→ **Problem requirements**: Search the listing below for the string "append", then copy every line it appears in.

====================

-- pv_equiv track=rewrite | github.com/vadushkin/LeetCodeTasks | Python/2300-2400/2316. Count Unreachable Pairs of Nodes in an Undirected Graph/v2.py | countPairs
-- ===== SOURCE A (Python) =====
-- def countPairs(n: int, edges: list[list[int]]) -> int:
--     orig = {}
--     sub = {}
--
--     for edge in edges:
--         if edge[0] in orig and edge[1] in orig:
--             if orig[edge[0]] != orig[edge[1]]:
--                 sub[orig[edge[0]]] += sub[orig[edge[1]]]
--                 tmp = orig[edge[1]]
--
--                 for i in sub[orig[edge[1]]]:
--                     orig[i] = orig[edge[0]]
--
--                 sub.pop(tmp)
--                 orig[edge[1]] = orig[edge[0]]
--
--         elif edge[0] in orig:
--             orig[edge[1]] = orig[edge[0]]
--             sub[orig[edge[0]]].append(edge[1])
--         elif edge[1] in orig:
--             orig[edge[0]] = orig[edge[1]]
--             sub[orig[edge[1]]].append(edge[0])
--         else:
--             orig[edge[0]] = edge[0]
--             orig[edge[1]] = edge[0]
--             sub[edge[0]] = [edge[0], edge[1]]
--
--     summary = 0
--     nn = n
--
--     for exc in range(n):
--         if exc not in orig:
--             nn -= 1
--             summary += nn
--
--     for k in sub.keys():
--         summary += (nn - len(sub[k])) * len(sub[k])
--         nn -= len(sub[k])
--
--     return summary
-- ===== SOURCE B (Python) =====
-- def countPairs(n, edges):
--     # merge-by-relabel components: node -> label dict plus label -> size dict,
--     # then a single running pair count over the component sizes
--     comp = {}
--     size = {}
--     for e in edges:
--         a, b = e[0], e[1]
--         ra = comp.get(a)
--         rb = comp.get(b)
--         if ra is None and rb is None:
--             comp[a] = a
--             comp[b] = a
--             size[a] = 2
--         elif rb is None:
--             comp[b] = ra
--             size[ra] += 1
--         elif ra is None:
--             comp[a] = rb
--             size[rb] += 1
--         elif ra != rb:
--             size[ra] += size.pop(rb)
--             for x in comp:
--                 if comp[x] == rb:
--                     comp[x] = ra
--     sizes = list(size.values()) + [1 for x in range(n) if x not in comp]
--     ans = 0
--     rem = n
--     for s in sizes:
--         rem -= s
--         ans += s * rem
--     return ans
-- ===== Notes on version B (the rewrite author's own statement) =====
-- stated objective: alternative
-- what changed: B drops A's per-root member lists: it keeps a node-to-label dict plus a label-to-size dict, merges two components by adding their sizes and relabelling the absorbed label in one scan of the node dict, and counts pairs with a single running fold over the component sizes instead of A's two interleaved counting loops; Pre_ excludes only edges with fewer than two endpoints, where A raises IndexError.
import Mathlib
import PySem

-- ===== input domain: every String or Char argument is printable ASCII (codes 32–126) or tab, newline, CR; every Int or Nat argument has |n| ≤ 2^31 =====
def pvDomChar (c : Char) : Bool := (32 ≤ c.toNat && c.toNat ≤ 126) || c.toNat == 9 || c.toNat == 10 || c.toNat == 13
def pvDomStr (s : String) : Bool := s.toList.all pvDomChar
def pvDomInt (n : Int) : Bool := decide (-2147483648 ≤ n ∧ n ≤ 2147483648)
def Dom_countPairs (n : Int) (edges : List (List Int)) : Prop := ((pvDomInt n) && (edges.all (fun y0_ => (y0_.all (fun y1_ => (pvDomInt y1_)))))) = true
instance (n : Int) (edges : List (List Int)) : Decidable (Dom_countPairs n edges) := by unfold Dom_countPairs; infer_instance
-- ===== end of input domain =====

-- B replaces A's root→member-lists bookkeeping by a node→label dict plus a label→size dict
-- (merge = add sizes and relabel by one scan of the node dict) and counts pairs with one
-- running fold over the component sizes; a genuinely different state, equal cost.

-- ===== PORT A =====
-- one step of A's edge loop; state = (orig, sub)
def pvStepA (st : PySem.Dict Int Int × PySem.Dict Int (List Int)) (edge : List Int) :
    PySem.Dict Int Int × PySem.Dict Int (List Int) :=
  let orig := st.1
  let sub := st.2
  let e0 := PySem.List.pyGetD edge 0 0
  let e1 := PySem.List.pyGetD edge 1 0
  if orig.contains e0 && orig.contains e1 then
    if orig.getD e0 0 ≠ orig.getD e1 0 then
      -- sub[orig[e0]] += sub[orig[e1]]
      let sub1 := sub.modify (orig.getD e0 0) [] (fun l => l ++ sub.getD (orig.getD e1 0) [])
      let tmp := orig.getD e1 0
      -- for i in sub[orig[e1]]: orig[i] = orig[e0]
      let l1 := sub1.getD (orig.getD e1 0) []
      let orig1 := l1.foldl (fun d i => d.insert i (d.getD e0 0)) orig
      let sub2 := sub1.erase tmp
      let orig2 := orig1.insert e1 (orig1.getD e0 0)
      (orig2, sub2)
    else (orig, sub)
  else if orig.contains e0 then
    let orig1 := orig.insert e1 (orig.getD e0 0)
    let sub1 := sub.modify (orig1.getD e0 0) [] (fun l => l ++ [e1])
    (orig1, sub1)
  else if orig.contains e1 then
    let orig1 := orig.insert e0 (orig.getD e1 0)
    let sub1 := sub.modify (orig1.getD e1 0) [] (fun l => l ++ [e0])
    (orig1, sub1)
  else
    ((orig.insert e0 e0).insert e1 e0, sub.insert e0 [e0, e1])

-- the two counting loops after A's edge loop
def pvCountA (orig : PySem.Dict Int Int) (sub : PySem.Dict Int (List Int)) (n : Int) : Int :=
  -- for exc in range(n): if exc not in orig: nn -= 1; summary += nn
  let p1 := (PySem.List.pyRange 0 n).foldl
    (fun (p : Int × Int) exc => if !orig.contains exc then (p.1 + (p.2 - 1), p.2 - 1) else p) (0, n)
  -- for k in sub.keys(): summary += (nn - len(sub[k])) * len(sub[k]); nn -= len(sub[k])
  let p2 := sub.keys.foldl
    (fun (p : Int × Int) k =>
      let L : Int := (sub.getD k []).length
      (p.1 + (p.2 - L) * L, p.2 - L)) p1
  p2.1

====================

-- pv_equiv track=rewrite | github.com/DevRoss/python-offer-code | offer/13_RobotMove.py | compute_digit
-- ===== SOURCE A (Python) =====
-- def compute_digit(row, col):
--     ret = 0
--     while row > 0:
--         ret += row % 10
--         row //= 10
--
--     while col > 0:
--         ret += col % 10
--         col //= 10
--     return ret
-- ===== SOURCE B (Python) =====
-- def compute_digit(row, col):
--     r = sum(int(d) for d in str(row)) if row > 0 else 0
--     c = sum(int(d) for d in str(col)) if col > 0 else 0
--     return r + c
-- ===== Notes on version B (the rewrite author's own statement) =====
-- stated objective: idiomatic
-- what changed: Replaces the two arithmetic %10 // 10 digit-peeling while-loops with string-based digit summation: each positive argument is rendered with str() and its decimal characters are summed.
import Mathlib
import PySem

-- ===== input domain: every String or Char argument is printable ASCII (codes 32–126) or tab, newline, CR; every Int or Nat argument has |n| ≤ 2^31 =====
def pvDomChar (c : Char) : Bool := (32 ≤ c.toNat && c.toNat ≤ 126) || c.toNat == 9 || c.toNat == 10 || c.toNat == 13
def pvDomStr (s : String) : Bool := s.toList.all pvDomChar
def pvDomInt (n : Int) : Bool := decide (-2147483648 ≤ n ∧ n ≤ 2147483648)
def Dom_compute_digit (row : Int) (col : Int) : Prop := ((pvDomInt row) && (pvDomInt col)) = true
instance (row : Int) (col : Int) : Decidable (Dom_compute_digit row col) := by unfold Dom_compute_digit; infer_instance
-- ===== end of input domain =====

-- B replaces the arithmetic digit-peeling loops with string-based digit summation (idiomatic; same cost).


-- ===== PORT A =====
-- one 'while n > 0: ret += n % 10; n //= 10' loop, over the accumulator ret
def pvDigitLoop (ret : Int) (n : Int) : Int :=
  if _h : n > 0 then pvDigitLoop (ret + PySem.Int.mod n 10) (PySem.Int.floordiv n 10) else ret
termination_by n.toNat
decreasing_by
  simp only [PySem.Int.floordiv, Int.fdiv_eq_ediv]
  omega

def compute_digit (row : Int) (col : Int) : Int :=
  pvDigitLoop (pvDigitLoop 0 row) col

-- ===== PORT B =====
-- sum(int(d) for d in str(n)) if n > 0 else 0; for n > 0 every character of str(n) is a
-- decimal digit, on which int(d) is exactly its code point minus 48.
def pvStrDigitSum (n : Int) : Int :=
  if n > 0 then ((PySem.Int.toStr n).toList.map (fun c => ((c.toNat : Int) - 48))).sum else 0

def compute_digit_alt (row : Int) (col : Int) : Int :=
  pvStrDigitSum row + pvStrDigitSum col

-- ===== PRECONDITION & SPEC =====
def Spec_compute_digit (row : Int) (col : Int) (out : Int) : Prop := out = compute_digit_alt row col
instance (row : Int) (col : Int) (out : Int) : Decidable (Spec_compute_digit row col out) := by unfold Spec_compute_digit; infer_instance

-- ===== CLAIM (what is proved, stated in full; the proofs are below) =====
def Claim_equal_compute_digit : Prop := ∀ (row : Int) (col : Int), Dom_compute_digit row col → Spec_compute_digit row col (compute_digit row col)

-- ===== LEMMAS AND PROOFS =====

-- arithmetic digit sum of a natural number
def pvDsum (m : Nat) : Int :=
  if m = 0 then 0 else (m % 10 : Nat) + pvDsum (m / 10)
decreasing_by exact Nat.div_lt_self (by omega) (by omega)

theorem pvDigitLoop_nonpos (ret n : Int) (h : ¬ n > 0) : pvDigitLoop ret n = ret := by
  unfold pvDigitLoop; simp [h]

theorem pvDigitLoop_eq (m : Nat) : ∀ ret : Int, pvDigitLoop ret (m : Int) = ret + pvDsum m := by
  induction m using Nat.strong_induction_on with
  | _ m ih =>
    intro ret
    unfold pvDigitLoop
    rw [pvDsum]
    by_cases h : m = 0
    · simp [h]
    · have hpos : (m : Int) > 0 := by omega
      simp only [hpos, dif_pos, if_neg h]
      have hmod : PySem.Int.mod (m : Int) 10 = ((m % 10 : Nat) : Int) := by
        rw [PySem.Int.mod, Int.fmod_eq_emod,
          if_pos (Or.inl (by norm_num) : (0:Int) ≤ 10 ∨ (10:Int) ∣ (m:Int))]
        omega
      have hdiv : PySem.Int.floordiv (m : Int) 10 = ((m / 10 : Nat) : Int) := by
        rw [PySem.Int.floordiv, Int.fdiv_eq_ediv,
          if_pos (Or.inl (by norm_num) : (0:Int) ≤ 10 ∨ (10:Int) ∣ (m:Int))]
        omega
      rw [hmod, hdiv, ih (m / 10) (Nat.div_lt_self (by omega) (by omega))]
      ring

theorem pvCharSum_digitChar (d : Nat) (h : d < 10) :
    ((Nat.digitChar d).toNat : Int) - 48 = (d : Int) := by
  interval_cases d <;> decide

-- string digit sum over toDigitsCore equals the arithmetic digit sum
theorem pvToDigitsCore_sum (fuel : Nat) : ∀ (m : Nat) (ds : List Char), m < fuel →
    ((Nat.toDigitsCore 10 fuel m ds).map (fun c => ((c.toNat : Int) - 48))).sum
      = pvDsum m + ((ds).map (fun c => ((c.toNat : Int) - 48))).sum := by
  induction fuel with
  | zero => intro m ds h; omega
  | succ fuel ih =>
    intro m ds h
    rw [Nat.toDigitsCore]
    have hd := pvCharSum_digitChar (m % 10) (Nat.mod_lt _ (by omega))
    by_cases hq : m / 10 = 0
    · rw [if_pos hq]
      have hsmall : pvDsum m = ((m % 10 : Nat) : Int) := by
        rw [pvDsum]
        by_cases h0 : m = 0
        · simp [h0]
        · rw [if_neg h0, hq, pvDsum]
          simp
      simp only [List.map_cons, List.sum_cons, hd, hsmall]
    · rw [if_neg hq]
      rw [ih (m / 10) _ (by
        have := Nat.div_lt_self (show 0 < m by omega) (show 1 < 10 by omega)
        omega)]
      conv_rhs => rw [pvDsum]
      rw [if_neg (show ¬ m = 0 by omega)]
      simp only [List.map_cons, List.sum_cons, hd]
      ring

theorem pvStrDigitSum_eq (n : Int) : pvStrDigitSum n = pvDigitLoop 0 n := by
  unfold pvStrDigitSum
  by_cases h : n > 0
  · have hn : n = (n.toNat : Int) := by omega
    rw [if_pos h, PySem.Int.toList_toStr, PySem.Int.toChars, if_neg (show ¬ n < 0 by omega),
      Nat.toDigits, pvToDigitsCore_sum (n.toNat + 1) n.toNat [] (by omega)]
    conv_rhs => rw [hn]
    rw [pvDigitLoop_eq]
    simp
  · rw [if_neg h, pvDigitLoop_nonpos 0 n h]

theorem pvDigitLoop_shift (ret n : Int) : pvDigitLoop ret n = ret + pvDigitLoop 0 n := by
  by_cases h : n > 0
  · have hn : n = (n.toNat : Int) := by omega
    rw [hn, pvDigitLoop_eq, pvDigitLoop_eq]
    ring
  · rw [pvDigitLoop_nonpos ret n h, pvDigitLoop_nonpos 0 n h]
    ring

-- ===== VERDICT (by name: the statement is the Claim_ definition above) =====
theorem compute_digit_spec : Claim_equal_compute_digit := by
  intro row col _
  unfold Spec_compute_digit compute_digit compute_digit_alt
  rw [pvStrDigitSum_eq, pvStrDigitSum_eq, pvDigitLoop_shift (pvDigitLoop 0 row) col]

====================

→ **Output of the task**:
--             sub[orig[edge[0]]].append(edge[1])
--             sub[orig[edge[1]]].append(edge[0])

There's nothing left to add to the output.